DATA PROVIDED:
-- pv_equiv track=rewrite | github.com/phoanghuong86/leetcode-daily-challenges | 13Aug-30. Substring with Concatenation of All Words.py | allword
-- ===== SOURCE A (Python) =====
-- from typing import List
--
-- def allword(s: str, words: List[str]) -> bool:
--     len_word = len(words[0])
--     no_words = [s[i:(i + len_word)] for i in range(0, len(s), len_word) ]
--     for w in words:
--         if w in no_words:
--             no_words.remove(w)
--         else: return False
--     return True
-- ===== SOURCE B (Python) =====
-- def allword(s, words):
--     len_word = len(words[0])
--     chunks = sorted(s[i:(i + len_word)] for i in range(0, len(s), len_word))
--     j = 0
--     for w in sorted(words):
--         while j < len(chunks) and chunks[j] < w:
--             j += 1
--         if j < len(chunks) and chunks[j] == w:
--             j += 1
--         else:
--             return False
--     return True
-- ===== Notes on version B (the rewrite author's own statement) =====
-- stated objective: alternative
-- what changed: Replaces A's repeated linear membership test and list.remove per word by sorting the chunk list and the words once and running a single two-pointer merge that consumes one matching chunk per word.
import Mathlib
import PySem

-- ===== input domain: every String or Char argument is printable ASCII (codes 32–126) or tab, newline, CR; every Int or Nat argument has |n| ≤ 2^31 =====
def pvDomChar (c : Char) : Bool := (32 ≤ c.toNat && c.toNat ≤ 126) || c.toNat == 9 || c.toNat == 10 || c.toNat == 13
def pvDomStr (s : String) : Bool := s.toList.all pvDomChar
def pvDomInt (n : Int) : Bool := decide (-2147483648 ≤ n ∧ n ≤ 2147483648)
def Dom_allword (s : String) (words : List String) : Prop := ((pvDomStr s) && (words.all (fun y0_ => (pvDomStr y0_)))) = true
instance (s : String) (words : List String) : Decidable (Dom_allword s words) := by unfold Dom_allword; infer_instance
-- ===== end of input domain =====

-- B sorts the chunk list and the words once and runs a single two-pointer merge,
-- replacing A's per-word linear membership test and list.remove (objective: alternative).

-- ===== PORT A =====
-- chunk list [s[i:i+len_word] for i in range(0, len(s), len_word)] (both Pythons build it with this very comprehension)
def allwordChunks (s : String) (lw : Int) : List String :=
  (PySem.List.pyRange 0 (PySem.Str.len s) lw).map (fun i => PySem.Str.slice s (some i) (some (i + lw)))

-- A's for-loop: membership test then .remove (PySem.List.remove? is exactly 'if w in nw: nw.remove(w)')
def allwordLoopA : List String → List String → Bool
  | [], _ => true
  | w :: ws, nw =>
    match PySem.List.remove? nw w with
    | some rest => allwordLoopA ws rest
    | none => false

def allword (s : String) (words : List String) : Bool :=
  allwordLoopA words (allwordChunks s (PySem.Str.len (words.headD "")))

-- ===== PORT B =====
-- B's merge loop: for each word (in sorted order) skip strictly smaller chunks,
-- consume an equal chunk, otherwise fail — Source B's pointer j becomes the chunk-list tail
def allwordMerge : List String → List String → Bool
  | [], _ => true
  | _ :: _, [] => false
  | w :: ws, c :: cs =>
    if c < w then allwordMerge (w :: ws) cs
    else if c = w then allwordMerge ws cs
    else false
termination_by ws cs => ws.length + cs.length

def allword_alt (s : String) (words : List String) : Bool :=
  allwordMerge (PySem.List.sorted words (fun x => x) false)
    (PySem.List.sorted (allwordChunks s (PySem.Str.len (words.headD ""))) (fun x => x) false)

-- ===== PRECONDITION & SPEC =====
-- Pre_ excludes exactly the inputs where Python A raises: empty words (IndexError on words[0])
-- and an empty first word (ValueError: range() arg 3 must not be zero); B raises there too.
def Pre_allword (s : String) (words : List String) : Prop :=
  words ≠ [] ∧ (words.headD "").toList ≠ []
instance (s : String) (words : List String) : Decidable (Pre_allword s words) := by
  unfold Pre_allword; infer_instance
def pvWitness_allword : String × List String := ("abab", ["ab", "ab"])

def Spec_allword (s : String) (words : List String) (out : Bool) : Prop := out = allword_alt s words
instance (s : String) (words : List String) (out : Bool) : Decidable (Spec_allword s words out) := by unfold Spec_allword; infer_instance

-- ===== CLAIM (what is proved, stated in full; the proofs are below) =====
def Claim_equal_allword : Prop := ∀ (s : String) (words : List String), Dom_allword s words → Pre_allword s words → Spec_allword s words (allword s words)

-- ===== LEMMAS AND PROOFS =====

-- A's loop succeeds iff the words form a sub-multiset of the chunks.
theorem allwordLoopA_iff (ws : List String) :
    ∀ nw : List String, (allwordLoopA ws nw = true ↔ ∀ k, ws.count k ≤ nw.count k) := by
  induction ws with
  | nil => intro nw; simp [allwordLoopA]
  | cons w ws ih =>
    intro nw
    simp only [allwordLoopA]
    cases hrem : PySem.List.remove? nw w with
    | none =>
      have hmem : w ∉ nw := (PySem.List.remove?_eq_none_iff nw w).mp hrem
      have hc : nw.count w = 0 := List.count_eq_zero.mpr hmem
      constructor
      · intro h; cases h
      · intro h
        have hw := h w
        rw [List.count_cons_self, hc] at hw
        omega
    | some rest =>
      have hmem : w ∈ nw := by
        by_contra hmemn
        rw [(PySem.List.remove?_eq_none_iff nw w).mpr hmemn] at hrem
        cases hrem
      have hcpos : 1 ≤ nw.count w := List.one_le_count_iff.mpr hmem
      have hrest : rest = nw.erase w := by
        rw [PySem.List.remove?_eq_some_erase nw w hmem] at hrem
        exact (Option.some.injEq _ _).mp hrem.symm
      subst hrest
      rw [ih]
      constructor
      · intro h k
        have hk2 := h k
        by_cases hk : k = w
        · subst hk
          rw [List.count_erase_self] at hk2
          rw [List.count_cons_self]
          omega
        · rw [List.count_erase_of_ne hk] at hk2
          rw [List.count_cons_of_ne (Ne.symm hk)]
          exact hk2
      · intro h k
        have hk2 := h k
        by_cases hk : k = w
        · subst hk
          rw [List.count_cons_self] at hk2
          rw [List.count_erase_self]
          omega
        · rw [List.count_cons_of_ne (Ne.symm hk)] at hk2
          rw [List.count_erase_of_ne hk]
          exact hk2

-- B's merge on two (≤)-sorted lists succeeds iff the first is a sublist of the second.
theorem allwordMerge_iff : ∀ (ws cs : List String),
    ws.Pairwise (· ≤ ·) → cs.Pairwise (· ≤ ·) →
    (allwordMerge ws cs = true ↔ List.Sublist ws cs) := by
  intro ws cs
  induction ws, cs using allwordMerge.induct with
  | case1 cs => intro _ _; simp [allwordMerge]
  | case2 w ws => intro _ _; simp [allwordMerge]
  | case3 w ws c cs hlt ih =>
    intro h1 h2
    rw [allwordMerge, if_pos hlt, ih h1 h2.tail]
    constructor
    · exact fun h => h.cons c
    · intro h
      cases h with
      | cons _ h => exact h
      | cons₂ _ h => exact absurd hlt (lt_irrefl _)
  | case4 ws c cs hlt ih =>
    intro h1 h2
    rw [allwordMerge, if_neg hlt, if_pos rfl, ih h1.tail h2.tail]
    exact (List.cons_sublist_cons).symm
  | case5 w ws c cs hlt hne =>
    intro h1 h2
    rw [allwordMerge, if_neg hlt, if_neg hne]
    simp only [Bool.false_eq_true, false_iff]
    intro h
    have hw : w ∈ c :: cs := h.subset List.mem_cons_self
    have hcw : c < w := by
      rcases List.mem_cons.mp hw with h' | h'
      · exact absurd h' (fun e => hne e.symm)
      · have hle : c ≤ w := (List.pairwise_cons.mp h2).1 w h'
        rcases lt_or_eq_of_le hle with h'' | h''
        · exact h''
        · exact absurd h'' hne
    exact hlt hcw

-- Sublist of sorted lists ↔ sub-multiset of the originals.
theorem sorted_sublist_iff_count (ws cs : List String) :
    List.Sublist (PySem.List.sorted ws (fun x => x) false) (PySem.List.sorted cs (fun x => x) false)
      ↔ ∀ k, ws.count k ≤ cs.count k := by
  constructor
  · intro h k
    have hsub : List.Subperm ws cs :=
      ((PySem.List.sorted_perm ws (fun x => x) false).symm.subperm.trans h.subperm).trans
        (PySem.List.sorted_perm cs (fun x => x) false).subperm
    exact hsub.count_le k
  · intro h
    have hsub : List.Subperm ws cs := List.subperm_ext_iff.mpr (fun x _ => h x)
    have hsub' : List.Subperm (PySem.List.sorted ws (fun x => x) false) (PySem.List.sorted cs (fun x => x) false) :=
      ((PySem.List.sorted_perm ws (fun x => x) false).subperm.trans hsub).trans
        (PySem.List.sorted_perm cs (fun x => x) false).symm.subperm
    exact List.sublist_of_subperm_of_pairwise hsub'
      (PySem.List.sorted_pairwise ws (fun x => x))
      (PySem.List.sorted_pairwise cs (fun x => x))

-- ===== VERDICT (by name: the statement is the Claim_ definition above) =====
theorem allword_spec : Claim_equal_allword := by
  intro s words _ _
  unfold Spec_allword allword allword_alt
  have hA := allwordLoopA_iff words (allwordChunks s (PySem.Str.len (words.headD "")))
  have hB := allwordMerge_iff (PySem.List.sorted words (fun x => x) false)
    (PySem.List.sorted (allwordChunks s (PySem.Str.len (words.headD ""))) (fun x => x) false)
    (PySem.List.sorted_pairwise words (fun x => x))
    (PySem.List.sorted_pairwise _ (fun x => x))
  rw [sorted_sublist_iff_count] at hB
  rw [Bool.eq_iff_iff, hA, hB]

WORK ITEM:
Write down, word for word, the lines above from the one containing "def allword (s" through the one containing "def Claim_equal_allword : Prop", both ends included.

SOLUTION TO THE PROBLEM:
def allword (s : String) (words : List String) : Bool :=
  allwordLoopA words (allwordChunks s (PySem.Str.len (words.headD "")))

-- ===== PORT B =====
-- B's merge loop: for each word (in sorted order) skip strictly smaller chunks,
-- consume an equal chunk, otherwise fail — Source B's pointer j becomes the chunk-list tail
def allwordMerge : List String → List String → Bool
  | [], _ => true
  | _ :: _, [] => false
  | w :: ws, c :: cs =>
    if c < w then allwordMerge (w :: ws) cs
    else if c = w then allwordMerge ws cs
    else false
termination_by ws cs => ws.length + cs.length

def allword_alt (s : String) (words : List String) : Bool :=
  allwordMerge (PySem.List.sorted words (fun x => x) false)
    (PySem.List.sorted (allwordChunks s (PySem.Str.len (words.headD ""))) (fun x => x) false)

-- ===== PRECONDITION & SPEC =====
-- Pre_ excludes exactly the inputs where Python A raises: empty words (IndexError on words[0])
-- and an empty first word (ValueError: range() arg 3 must not be zero); B raises there too.
def Pre_allword (s : String) (words : List String) : Prop :=
  words ≠ [] ∧ (words.headD "").toList ≠ []
instance (s : String) (words : List String) : Decidable (Pre_allword s words) := by
  unfold Pre_allword; infer_instance
def pvWitness_allword : String × List String := ("abab", ["ab", "ab"])

def Spec_allword (s : String) (words : List String) (out : Bool) : Prop := out = allword_alt s words
instance (s : String) (words : List String) (out : Bool) : Decidable (Spec_allword s words out) := by unfold Spec_allword; infer_instance

-- ===== CLAIM (what is proved, stated in full; the proofs are below) =====
def Claim_equal_allword : Prop := ∀ (s : String) (words : List String), Dom_allword s words → Pre_allword s words → Spec_allword s words (allword s words)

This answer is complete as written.